WHAT IS REQUIRED ▸
Nothing in the entries may be dropped: restate them word for word.

Data items:
────

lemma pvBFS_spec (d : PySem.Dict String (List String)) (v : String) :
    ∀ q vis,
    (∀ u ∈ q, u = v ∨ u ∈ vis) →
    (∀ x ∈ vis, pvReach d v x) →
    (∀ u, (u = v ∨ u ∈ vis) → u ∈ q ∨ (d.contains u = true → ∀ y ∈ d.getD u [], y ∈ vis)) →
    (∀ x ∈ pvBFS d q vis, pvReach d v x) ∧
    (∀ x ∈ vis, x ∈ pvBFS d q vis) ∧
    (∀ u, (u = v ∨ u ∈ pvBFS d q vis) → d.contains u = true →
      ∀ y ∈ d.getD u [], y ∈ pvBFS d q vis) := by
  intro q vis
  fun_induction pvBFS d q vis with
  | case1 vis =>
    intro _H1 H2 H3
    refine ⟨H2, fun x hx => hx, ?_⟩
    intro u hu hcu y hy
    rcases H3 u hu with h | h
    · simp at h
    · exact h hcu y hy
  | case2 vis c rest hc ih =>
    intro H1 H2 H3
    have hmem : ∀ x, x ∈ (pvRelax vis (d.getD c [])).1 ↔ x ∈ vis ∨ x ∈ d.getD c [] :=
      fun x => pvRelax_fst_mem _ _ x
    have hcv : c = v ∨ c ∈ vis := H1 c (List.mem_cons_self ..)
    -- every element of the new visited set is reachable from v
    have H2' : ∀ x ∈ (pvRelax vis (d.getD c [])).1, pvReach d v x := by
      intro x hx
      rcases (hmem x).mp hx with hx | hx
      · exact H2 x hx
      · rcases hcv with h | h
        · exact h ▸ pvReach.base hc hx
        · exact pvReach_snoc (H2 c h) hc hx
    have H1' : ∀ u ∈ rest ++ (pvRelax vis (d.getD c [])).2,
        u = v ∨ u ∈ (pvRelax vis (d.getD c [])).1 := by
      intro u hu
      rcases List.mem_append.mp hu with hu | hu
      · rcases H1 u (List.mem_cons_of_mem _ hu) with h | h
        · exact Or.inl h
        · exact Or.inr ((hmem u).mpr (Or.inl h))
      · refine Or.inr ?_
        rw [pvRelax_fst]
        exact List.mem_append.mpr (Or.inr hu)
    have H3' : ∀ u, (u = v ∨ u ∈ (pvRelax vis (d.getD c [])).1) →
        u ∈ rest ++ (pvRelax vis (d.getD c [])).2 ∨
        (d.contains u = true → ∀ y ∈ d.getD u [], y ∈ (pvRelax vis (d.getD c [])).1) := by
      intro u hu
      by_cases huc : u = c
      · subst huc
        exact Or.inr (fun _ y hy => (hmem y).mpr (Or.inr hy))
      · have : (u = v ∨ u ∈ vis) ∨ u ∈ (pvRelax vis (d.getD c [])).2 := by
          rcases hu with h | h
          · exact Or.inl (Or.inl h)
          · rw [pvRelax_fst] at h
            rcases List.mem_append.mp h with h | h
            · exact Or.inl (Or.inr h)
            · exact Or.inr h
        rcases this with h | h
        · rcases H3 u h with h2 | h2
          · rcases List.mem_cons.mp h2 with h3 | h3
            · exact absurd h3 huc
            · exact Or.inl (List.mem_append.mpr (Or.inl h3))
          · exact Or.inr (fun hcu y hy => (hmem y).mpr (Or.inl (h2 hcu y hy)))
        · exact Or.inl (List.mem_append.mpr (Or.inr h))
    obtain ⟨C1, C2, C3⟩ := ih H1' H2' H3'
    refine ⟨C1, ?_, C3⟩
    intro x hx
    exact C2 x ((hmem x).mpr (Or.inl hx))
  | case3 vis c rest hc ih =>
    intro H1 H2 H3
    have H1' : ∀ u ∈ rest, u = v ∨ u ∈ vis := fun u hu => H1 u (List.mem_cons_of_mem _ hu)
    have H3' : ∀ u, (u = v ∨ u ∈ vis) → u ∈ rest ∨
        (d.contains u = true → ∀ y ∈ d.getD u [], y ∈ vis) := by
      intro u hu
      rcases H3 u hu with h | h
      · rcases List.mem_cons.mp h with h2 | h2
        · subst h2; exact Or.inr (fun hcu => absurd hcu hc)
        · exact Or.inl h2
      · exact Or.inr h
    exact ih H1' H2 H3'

────

OUTPUT FOR THIS TASK ▸
lemma pvBFS_spec (d : PySem.Dict String (List String)) (v : String) :
    ∀ q vis,
    (∀ u ∈ q, u = v ∨ u ∈ vis) →
    (∀ x ∈ vis, pvReach d v x) →
    (∀ u, (u = v ∨ u ∈ vis) → u ∈ q ∨ (d.contains u = true → ∀ y ∈ d.getD u [], y ∈ vis)) →
    (∀ x ∈ pvBFS d q vis, pvReach d v x) ∧
    (∀ x ∈ vis, x ∈ pvBFS d q vis) ∧
    (∀ u, (u = v ∨ u ∈ pvBFS d q vis) → d.contains u = true →
      ∀ y ∈ d.getD u [], y ∈ pvBFS d q vis) := by
  intro q vis
  fun_induction pvBFS d q vis with
  | case1 vis =>
    intro _H1 H2 H3
    refine ⟨H2, fun x hx => hx, ?_⟩
    intro u hu hcu y hy
    rcases H3 u hu with h | h
    · simp at h
    · exact h hcu y hy
  | case2 vis c rest hc ih =>
    intro H1 H2 H3
    have hmem : ∀ x, x ∈ (pvRelax vis (d.getD c [])).1 ↔ x ∈ vis ∨ x ∈ d.getD c [] :=
      fun x => pvRelax_fst_mem _ _ x
    have hcv : c = v ∨ c ∈ vis := H1 c (List.mem_cons_self ..)
    -- every element of the new visited set is reachable from v
    have H2' : ∀ x ∈ (pvRelax vis (d.getD c [])).1, pvReach d v x := by
      intro x hx
      rcases (hmem x).mp hx with hx | hx
      · exact H2 x hx
      · rcases hcv with h | h
        · exact h ▸ pvReach.base hc hx
        · exact pvReach_snoc (H2 c h) hc hx
    have H1' : ∀ u ∈ rest ++ (pvRelax vis (d.getD c [])).2,
        u = v ∨ u ∈ (pvRelax vis (d.getD c [])).1 := by
      intro u hu
      rcases List.mem_append.mp hu with hu | hu
      · rcases H1 u (List.mem_cons_of_mem _ hu) with h | h
        · exact Or.inl h
        · exact Or.inr ((hmem u).mpr (Or.inl h))
      · refine Or.inr ?_
        rw [pvRelax_fst]
        exact List.mem_append.mpr (Or.inr hu)
    have H3' : ∀ u, (u = v ∨ u ∈ (pvRelax vis (d.getD c [])).1) →
        u ∈ rest ++ (pvRelax vis (d.getD c [])).2 ∨
        (d.contains u = true → ∀ y ∈ d.getD u [], y ∈ (pvRelax vis (d.getD c [])).1) := by
      intro u hu
      by_cases huc : u = c
      · subst huc
        exact Or.inr (fun _ y hy => (hmem y).mpr (Or.inr hy))
      · have : (u = v ∨ u ∈ vis) ∨ u ∈ (pvRelax vis (d.getD c [])).2 := by
          rcases hu with h | h
          · exact Or.inl (Or.inl h)
          · rw [pvRelax_fst] at h
            rcases List.mem_append.mp h with h | h
            · exact Or.inl (Or.inr h)
            · exact Or.inr h
        rcases this with h | h
        · rcases H3 u h with h2 | h2
          · rcases List.mem_cons.mp h2 with h3 | h3
            · exact absurd h3 huc
            · exact Or.inl (List.mem_append.mpr (Or.inl h3))
          · exact Or.inr (fun hcu y hy => (hmem y).mpr (Or.inl (h2 hcu y hy)))
        · exact Or.inl (List.mem_append.mpr (Or.inr h))
    obtain ⟨C1, C2, C3⟩ := ih H1' H2' H3'
    refine ⟨C1, ?_, C3⟩
    intro x hx
    exact C2 x ((hmem x).mpr (Or.inl hx))
  | case3 vis c rest hc ih =>
    intro H1 H2 H3
    have H1' : ∀ u ∈ rest, u = v ∨ u ∈ vis := fun u hu => H1 u (List.mem_cons_of_mem _ hu)
    have H3' : ∀ u, (u = v ∨ u ∈ vis) → u ∈ rest ∨
        (d.contains u = true → ∀ y ∈ d.getD u [], y ∈ vis) := by
      intro u hu
      rcases H3 u hu with h | h
      · rcases List.mem_cons.mp h with h2 | h2
        · subst h2; exact Or.inr (fun hcu => absurd hcu hc)
        · exact Or.inl h2
      · exact Or.inr h
    exact ih H1' H2 H3'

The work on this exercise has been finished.